• **WHAT TO WORK ON**
Retype, exactly as they appear below, the lines between the line holding "simp only at hT ht hC hlen h0 hk" and the line holding "have hinit : InvAB", both ends included.

Data records:

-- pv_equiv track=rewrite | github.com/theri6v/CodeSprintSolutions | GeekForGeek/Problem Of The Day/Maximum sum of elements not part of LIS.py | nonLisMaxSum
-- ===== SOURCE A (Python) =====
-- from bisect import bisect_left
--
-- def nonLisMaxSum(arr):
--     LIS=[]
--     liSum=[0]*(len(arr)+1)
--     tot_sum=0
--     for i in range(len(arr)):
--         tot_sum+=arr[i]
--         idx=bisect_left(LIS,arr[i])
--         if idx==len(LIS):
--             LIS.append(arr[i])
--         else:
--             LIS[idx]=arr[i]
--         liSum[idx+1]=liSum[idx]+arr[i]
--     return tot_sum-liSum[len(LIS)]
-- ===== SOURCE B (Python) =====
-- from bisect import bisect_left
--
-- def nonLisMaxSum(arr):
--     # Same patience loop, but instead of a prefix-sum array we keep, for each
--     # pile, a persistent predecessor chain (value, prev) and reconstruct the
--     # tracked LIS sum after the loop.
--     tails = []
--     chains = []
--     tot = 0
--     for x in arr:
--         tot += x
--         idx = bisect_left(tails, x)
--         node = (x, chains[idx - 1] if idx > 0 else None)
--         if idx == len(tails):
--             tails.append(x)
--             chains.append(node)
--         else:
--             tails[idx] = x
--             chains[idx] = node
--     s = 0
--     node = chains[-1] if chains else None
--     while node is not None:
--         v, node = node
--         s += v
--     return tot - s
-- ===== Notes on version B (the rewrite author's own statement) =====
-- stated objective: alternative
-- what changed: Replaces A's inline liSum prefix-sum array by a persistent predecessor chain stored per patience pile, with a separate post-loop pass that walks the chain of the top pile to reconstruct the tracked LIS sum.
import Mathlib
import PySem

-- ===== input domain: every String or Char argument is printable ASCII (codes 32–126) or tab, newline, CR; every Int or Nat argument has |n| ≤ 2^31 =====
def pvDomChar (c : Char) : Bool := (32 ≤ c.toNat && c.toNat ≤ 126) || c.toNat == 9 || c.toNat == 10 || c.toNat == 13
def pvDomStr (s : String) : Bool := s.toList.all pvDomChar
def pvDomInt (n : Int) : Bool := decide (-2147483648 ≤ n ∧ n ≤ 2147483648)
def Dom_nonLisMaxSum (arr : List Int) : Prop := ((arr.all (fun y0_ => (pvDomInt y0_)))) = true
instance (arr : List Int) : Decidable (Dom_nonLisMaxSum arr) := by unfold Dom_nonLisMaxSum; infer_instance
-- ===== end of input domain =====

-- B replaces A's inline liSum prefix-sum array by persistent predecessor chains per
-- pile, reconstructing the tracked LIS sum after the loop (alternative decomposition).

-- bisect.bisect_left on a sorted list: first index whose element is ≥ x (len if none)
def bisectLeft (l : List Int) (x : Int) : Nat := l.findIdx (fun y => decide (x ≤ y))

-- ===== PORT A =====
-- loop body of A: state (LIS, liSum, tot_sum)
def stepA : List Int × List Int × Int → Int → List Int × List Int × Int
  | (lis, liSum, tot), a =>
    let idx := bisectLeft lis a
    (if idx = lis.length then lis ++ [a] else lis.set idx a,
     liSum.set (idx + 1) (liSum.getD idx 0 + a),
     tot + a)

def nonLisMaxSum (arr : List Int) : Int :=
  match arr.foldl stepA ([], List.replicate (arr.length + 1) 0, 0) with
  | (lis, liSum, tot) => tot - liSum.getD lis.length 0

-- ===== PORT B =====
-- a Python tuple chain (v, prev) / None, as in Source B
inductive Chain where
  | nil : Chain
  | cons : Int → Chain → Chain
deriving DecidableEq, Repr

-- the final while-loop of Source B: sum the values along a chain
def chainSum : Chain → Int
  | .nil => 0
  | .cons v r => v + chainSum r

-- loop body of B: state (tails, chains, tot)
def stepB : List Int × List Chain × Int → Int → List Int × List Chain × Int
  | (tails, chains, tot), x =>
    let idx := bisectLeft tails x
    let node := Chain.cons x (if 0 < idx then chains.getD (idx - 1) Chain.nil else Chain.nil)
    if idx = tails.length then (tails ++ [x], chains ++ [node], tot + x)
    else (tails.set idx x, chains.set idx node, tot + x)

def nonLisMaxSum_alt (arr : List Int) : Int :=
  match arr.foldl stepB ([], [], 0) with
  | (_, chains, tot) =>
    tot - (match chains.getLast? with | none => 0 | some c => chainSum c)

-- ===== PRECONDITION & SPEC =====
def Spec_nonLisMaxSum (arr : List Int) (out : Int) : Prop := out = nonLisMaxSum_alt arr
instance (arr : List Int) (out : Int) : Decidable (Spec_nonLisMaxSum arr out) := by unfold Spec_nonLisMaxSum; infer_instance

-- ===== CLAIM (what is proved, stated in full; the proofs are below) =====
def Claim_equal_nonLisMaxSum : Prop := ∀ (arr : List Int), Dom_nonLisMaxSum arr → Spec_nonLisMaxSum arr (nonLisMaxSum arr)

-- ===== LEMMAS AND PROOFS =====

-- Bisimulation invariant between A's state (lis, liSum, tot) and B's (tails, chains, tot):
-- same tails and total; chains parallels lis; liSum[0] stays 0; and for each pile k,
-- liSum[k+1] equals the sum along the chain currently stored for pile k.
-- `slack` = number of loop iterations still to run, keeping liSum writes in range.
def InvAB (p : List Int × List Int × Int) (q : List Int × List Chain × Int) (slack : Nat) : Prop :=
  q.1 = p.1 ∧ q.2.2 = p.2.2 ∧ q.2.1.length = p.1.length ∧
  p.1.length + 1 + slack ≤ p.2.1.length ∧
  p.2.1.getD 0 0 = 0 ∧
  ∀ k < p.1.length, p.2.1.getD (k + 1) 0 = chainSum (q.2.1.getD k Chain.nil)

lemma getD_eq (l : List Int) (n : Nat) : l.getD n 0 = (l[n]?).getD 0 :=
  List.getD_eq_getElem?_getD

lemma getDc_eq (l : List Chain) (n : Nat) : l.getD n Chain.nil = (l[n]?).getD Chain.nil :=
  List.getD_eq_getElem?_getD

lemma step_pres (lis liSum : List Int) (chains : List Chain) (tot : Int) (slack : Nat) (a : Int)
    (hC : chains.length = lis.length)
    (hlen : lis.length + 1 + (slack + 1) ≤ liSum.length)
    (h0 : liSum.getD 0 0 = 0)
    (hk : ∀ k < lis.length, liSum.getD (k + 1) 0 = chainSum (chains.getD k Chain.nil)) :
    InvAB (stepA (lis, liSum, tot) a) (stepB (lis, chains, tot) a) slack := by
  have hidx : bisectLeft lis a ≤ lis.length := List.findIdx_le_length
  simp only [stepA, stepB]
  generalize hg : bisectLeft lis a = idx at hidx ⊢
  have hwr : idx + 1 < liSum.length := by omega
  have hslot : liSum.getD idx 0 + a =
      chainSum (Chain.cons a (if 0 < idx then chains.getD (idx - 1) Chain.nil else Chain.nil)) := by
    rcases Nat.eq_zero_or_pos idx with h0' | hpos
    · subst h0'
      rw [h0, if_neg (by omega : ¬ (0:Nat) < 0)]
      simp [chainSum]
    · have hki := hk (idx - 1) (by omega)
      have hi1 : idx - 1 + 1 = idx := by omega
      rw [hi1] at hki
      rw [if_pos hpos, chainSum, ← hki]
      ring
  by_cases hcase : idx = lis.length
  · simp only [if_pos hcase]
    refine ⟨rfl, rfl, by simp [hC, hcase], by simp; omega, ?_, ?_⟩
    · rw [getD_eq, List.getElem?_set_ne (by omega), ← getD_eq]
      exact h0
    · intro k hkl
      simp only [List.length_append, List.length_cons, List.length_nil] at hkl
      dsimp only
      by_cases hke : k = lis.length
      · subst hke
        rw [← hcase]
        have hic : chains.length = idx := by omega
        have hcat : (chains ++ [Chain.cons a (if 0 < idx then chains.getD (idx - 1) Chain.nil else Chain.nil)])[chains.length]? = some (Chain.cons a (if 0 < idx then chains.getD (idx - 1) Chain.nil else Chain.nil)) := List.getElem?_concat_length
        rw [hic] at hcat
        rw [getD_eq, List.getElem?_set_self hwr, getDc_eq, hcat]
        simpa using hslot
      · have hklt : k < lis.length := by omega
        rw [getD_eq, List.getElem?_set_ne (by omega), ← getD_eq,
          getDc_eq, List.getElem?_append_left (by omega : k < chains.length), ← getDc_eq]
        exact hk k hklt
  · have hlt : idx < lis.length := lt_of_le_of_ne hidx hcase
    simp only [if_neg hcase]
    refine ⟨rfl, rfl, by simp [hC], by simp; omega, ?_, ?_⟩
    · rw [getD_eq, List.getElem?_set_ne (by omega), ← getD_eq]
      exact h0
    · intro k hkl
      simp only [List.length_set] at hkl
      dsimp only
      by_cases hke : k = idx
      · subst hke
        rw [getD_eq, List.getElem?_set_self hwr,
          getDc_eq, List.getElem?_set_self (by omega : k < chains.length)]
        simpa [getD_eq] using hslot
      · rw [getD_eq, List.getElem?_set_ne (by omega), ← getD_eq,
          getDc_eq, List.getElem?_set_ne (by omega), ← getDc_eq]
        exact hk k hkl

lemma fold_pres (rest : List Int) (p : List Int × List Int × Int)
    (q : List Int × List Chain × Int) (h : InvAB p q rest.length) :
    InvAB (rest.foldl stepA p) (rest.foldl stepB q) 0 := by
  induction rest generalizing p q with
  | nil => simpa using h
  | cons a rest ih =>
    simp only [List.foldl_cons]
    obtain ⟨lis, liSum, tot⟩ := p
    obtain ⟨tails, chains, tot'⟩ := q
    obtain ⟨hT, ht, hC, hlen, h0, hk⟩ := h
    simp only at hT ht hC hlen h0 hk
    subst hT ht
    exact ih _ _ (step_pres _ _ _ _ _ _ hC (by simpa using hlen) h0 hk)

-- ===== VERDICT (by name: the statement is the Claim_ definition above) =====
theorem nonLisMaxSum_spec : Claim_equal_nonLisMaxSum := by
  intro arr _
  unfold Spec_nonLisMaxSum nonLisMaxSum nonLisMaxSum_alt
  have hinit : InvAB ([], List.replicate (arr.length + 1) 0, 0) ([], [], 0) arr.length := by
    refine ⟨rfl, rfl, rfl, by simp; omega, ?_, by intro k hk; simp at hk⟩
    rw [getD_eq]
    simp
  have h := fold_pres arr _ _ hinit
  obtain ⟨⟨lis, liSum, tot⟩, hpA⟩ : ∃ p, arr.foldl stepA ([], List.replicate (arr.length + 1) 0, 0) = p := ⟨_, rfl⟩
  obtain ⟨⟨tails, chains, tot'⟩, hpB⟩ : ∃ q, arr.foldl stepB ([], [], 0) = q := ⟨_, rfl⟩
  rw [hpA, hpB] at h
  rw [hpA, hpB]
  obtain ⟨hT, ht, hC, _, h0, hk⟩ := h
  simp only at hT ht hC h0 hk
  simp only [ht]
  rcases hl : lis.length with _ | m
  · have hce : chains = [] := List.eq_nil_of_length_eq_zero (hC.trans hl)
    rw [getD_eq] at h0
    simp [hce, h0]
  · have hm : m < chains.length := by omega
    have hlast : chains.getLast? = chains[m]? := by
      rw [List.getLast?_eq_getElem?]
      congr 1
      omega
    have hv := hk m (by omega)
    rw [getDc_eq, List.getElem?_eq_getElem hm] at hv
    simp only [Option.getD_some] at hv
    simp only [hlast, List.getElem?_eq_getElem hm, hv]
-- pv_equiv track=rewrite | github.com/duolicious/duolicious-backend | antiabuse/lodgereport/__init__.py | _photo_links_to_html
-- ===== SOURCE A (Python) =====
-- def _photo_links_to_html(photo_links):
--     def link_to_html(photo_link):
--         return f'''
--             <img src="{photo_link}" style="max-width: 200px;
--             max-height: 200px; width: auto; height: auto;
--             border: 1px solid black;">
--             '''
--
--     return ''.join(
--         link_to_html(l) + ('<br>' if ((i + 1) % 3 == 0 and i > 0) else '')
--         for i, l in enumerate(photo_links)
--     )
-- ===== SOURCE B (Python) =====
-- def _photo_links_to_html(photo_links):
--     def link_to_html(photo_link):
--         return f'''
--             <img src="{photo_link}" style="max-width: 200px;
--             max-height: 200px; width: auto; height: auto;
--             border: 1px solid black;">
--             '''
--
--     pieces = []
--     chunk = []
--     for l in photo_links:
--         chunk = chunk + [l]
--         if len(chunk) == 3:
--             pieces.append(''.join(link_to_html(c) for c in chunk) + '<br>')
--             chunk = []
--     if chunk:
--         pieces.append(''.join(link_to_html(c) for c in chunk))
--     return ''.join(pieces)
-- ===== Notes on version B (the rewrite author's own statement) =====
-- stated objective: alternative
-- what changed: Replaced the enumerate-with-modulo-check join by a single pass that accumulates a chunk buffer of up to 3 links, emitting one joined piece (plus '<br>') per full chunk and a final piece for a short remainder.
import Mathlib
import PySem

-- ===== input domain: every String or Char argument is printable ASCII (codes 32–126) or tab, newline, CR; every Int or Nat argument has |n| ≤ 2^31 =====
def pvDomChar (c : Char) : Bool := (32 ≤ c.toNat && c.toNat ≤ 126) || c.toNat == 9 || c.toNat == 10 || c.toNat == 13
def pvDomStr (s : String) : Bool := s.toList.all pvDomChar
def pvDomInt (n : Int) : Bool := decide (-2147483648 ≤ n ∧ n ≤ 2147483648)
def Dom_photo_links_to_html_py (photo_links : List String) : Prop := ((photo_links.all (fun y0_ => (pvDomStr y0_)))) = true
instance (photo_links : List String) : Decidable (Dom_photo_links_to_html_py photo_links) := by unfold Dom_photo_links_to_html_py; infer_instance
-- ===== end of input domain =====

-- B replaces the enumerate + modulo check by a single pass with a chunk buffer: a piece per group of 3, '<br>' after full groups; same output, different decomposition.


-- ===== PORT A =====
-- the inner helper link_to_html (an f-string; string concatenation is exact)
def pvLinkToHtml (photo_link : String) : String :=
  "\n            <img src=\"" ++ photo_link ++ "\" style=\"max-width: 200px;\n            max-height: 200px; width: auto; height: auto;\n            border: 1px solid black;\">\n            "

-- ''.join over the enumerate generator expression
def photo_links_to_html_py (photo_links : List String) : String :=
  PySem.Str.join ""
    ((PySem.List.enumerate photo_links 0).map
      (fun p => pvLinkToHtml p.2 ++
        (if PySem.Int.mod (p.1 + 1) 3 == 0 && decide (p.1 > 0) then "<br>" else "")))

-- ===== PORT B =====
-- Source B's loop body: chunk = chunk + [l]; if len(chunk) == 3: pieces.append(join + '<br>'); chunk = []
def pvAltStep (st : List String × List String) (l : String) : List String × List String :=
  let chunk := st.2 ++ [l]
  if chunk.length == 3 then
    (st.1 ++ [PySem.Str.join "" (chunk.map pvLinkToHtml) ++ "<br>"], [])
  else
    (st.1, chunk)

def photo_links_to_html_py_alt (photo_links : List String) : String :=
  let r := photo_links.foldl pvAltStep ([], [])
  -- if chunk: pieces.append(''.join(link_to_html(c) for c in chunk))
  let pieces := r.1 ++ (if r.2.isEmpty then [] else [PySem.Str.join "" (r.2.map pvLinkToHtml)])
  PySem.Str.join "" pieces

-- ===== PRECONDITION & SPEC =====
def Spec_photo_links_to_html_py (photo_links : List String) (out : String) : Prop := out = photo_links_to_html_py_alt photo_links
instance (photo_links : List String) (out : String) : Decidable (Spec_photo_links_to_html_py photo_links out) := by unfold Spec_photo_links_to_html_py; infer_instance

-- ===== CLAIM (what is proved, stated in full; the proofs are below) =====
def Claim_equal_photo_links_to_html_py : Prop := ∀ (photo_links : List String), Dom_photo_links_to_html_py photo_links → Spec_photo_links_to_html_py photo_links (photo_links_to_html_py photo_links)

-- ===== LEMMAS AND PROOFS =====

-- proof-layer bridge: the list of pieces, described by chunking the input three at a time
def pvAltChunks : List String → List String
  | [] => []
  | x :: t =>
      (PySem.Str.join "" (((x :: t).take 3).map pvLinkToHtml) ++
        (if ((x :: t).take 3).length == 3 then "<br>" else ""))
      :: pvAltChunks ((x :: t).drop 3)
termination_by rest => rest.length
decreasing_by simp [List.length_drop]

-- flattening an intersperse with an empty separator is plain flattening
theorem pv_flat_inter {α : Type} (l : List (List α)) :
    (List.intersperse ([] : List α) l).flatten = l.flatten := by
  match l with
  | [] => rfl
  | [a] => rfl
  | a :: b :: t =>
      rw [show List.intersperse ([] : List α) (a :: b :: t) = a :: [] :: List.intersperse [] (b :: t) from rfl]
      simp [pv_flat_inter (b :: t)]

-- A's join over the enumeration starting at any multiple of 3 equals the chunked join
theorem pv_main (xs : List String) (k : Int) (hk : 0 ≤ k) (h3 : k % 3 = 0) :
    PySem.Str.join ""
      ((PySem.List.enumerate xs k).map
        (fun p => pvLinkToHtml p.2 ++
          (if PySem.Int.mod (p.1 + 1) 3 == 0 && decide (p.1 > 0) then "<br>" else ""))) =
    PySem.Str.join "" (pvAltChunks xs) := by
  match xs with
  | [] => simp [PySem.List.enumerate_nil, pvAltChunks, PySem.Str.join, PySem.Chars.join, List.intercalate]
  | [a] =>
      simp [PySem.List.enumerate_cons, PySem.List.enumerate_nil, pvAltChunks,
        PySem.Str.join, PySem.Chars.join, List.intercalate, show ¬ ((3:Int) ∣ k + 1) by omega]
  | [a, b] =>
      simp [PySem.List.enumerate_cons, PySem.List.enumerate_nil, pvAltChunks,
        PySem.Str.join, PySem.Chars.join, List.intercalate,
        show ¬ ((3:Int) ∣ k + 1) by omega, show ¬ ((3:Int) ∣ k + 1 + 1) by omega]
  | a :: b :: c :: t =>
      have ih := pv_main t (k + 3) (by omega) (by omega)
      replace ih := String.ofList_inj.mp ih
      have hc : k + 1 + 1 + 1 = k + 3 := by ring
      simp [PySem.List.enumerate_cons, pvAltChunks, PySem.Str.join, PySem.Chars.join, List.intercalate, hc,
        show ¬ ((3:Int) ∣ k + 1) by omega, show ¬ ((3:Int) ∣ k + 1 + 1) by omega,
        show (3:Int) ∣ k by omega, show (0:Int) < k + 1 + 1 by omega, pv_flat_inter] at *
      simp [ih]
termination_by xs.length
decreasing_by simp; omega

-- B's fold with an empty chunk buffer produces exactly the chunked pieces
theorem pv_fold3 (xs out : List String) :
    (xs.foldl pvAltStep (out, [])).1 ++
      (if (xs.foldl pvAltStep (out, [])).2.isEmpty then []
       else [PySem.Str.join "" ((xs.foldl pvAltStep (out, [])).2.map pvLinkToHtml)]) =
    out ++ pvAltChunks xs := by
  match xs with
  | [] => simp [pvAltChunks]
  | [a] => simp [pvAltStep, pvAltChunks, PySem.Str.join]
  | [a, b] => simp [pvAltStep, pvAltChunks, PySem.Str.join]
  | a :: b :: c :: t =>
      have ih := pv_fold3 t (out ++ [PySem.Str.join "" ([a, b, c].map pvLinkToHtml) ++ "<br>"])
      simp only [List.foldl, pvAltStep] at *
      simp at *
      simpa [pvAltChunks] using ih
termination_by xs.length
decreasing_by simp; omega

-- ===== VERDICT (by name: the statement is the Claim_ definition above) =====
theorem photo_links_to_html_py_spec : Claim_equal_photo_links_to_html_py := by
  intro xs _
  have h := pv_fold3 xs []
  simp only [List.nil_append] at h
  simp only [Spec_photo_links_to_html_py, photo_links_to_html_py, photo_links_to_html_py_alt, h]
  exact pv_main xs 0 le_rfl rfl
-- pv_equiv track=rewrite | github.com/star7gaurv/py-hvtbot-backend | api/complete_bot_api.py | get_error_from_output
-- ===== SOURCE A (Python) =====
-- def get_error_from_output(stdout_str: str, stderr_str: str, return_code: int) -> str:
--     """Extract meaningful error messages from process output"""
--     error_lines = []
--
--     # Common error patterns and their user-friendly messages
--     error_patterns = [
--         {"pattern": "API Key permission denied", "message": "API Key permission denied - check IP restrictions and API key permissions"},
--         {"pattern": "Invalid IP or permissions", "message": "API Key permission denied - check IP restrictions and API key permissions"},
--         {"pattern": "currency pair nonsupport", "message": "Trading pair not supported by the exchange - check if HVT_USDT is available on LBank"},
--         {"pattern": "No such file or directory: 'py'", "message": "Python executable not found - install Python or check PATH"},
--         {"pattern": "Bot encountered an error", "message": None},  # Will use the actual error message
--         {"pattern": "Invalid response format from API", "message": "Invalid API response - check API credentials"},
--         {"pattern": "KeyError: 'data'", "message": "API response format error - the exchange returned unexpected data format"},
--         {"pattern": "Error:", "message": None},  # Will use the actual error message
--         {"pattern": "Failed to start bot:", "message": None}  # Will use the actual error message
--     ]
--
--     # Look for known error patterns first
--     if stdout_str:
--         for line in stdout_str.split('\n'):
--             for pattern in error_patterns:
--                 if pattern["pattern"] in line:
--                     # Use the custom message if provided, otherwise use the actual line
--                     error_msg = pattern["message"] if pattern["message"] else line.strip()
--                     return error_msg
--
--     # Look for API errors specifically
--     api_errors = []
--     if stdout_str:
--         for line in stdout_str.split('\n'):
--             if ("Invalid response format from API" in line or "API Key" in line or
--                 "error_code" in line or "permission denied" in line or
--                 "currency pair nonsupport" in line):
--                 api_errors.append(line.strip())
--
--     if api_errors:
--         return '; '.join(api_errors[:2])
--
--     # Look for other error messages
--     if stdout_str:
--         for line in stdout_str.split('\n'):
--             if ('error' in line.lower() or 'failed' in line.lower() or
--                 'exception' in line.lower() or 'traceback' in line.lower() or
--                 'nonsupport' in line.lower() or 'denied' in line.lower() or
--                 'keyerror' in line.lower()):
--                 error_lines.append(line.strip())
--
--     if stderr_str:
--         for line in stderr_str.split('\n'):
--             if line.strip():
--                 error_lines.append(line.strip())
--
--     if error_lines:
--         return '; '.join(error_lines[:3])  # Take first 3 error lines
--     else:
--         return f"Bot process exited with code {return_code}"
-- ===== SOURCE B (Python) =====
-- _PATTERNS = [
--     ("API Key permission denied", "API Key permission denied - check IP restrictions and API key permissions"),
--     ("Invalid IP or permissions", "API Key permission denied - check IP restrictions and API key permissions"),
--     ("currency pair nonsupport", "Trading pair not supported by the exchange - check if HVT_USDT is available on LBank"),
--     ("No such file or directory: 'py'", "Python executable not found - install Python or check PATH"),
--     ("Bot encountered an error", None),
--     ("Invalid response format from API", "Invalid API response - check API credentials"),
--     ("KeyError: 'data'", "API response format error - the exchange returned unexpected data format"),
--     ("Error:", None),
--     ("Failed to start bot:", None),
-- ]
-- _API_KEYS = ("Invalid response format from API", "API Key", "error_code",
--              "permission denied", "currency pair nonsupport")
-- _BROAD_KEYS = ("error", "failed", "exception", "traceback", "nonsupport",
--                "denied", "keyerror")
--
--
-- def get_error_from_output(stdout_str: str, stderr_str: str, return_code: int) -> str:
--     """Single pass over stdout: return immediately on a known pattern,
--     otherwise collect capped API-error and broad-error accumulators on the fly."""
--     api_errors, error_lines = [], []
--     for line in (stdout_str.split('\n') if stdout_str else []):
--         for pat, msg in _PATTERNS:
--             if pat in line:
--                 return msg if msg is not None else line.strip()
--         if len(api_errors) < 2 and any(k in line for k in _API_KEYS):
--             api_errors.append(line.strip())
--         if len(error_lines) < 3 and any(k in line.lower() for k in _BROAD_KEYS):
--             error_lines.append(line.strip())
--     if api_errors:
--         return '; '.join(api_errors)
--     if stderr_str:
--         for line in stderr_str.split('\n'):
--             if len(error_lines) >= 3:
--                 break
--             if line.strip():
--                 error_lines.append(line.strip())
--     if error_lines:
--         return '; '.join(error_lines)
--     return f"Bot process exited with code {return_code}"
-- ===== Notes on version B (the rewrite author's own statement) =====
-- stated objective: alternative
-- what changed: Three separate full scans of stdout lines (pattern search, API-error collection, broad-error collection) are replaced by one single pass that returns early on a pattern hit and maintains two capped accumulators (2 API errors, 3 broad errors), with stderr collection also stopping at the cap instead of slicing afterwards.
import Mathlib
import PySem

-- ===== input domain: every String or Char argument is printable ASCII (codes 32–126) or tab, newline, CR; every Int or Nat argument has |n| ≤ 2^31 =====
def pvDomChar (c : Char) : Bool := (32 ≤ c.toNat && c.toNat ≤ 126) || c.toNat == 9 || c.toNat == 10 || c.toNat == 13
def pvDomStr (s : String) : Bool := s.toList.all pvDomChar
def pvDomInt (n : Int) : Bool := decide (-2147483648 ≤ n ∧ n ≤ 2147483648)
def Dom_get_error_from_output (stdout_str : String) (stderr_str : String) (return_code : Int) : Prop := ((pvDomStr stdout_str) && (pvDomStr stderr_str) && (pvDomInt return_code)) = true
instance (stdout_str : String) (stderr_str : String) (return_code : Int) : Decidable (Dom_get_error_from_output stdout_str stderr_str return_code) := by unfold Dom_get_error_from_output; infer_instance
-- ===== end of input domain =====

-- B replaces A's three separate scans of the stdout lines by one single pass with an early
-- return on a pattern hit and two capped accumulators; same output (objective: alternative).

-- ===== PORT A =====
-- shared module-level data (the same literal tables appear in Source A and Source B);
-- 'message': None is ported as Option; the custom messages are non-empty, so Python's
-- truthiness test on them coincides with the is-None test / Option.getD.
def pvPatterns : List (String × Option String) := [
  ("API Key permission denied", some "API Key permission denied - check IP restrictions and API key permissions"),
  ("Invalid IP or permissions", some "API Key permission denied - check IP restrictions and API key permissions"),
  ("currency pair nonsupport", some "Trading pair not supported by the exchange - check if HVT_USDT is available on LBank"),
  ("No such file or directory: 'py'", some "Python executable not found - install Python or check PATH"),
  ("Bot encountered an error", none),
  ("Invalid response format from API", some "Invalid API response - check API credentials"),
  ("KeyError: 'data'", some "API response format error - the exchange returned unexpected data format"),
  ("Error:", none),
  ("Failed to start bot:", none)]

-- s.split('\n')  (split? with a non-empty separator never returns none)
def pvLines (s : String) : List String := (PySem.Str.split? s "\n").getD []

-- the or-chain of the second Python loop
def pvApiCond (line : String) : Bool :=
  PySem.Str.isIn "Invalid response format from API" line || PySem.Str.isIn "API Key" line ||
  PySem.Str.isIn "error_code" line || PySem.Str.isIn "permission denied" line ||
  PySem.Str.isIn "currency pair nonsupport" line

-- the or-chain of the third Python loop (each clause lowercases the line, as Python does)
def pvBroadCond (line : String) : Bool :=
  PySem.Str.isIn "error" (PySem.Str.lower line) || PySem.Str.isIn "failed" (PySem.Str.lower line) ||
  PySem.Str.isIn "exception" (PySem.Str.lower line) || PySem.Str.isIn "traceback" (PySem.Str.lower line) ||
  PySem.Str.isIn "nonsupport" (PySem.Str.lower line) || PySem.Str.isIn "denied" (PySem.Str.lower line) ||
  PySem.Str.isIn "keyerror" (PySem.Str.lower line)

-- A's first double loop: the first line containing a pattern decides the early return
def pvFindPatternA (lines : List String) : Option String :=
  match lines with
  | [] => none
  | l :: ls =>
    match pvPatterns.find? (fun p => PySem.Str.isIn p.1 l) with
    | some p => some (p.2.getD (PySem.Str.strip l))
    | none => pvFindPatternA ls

• **THE ANSWER**
    simp only at hT ht hC hlen h0 hk
    subst hT ht
    exact ih _ _ (step_pres _ _ _ _ _ _ hC (by simpa using hlen) h0 hk)

-- ===== VERDICT (by name: the statement is the Claim_ definition above) =====
theorem nonLisMaxSum_spec : Claim_equal_nonLisMaxSum := by
  intro arr _
  unfold Spec_nonLisMaxSum nonLisMaxSum nonLisMaxSum_alt
  have hinit : InvAB ([], List.replicate (arr.length + 1) 0, 0) ([], [], 0) arr.length := by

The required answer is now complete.